This document details the experiments comparing embedding models for Causantic.
Different embedding models offer trade-offs between quality, size, and inference speed. The optimal model balances these factors for Causantic's use case.
| Model | Dimensions | Size |
|---|---|---|
| jina-small | 512 | 33M |
| jina-base | 768 | 137M |
| all-MiniLM-L6 | 384 | 22M |
| bge-small | 384 | 33M |
| e5-small | 384 | 33M |
- Silhouette Score: Cluster separation quality
- Retrieval MRR: Mean reciprocal rank on retrieval tasks
- Inference Speed: Embeddings per second
- Memory Usage: Peak memory during inference
- 294 chunks from 12 sessions
- Known topic labels for clustering evaluation
- Query-document pairs for retrieval evaluation
| Model | Silhouette | MRR | ROC AUC |
|---|---|---|---|
| jina-small | 0.412 | 0.687 | 0.891 |
| jina-base | 0.438 | 0.712 | 0.903 |
| all-MiniLM-L6 | 0.389 | 0.654 | 0.867 |
| bge-small | 0.401 | 0.671 | 0.882 |
| e5-small | 0.395 | 0.668 | 0.879 |
| Model | Embeddings/sec | Memory (MB) |
|---|---|---|
| jina-small | 145 | 180 |
| jina-base | 67 | 420 |
| all-MiniLM-L6 | 312 | 95 |
| bge-small | 178 | 150 |
| e5-small | 189 | 145 |
Quality (MRR)
0.72 │ ● jina-base
│
0.69 │ ● jina-small
│
0.66 │ ● MiniLM ● bge ● e5
│
├──────────────────────────
100 150 200 300 Embed/sec
Winner: jina-small
Rationale:
- 97% of jina-base quality at 2.2x speed
- Best quality-to-speed ratio
- Reasonable memory footprint
- Well-suited for interactive use
| Use Case | Recommendation |
|---|---|
| Maximum quality | jina-base |
| Minimum resources | all-MiniLM-L6 |
| Balanced | jina-small (default) |
Causantic uses jina-small via Hugging Face Transformers:
import { pipeline } from '@huggingface/transformers';
const embedder = await pipeline('feature-extraction', 'jinaai/jina-embeddings-v2-small-en');
async function embed(text: string): Promise<number[]> {
const result = await embedder(text, {
pooling: 'mean',
normalize: true,
});
return Array.from(result.data);
}To change the embedding model:
// In src/models/embedder.ts
const MODEL_NAME = 'jinaai/jina-embeddings-v2-small-en';Note: Changing models requires re-embedding all chunks.

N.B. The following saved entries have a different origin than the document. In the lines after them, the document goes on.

-- pv_equiv track=rewrite | github.com/GaGa-Kim/Algorithm_Study | 02_구현/가희/백준/사탕 게임.py | check
-- ===== SOURCE A (Python) =====
-- def check(color):
--     n = len(color)
--     maxCnt = 1
--
--     for i in range(n):
--         # 열 순회
--         cnt = 1
--         for j in range(1, n):
--             if color[i][j] == color[i][j-1]:
--             # 이전과 같으면 cnt + 1
--                 cnt += 1
--             else:
--             # 이전과 다르면 다시 1로 초기화
--                 cnt = 1
--
--             if cnt > maxCnt:
--                 maxCnt = cnt
--
--         # 행 순회
--         cnt = 1
--         for j in range(1, n):
--             if color[j][i] == color[j-1][i]:
--             # 이전과 같으면 cnt + 1
--                 cnt += 1
--             else:
--             # 이전과 다르면 다시 1로 초기화
--                 cnt = 1
--
--             if cnt > maxCnt:
--                 maxCnt = cnt
--     return maxCnt
-- ===== SOURCE B (Python) =====
-- def check(color):
--     n = len(color)
--     lines = [[color[i][j] for j in range(n)] for i in range(n)]
--     lines += [[color[j][i] for j in range(n)] for i in range(n)]
--     best = 1
--     for line in lines:
--         bounds = [0] + [j for j in range(1, n) if line[j] != line[j - 1]] + [n]
--         for a, b in zip(bounds, bounds[1:]):
--             if b - a > best:
--                 best = b - a
--     return best
-- ===== Notes on version B (the rewrite author's own statement) =====
-- stated objective: alternative
-- what changed: B replaces A's interleaved running counter/reset scans with a change-point formulation: it materialises each row and column line, computes the list of break positions where adjacent cells differ, and takes the maximum gap between consecutive boundaries.
-- outside the precondition, e.g. on check([[]]): A returns 1, B raises IndexError; on check([['a'], []]): A raises IndexError, B raises IndexError
import Mathlib
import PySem

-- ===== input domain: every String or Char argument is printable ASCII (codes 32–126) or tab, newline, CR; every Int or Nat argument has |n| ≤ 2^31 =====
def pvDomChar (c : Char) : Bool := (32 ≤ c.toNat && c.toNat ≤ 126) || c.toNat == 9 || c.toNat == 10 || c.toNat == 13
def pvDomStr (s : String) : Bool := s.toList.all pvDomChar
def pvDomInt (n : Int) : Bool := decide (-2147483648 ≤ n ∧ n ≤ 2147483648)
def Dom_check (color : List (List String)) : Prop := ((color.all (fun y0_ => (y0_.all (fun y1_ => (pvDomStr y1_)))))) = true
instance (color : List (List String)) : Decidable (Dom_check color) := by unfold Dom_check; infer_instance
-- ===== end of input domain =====

-- B replaces A's interleaved running counter/reset scans with a change-point formulation:
-- per row/column line it lists the break positions where adjacent cells differ and takes the
-- maximum gap between consecutive boundaries; objective: alternative (same O(n^2) cost).

-- ===== PORT A =====
-- helper: color[i][j] (out-of-range only outside Pre_check, where Python raises)
def pyCell (color : List (List String)) (i j : Int) : String :=
  (PySem.List.pyGet? ((PySem.List.pyGet? color i).getD []) j).getD ""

Five targeted experiments on jina-small validated the production recommendation:
| Experiment | Baseline AUC | Variant AUC | Delta AUC | Baseline Silh. | Variant Silh. | Delta Silh. |
|---|---|---|---|---|---|---|
| Truncation (512 tokens) | 0.715 | 0.671 | -0.044 | 0.384 | 0.229 | -0.155 |
| Boilerplate filter | 0.715 | 0.720 | +0.004 | 0.384 | 0.395 | +0.011 |
| Thinking block ablation | 0.715 | 0.778 | +0.063 | 0.384 | 0.376 | -0.009 |
| Code-focused mode | 0.715 | 0.761 | +0.045 | 0.384 | 0.356 | -0.028 |
- Exclude thinking blocks (+0.063 AUC): Largest single improvement. Thinking blocks contain diffuse reasoning that dilutes the embedding signal.
- Use
minClusterSize=4(silhouette 0.438 vs 0.384 at 3): Free improvement — no re-embedding needed. Swept from 2 to 10. - Keep full 8K context: Truncation to 512 tokens costs -0.044 AUC and -0.155 silhouette. The tail content of chunks carries significant discriminative information.
- Boilerplate filtering: Small but consistent gain. jina-small's 8K context already sees past boilerplate, unlike bge-small.
See full benchmark results for detailed per-experiment analysis.
Run the embedding benchmark:
npm run benchmarkResults are saved to benchmark-results/embeddings/.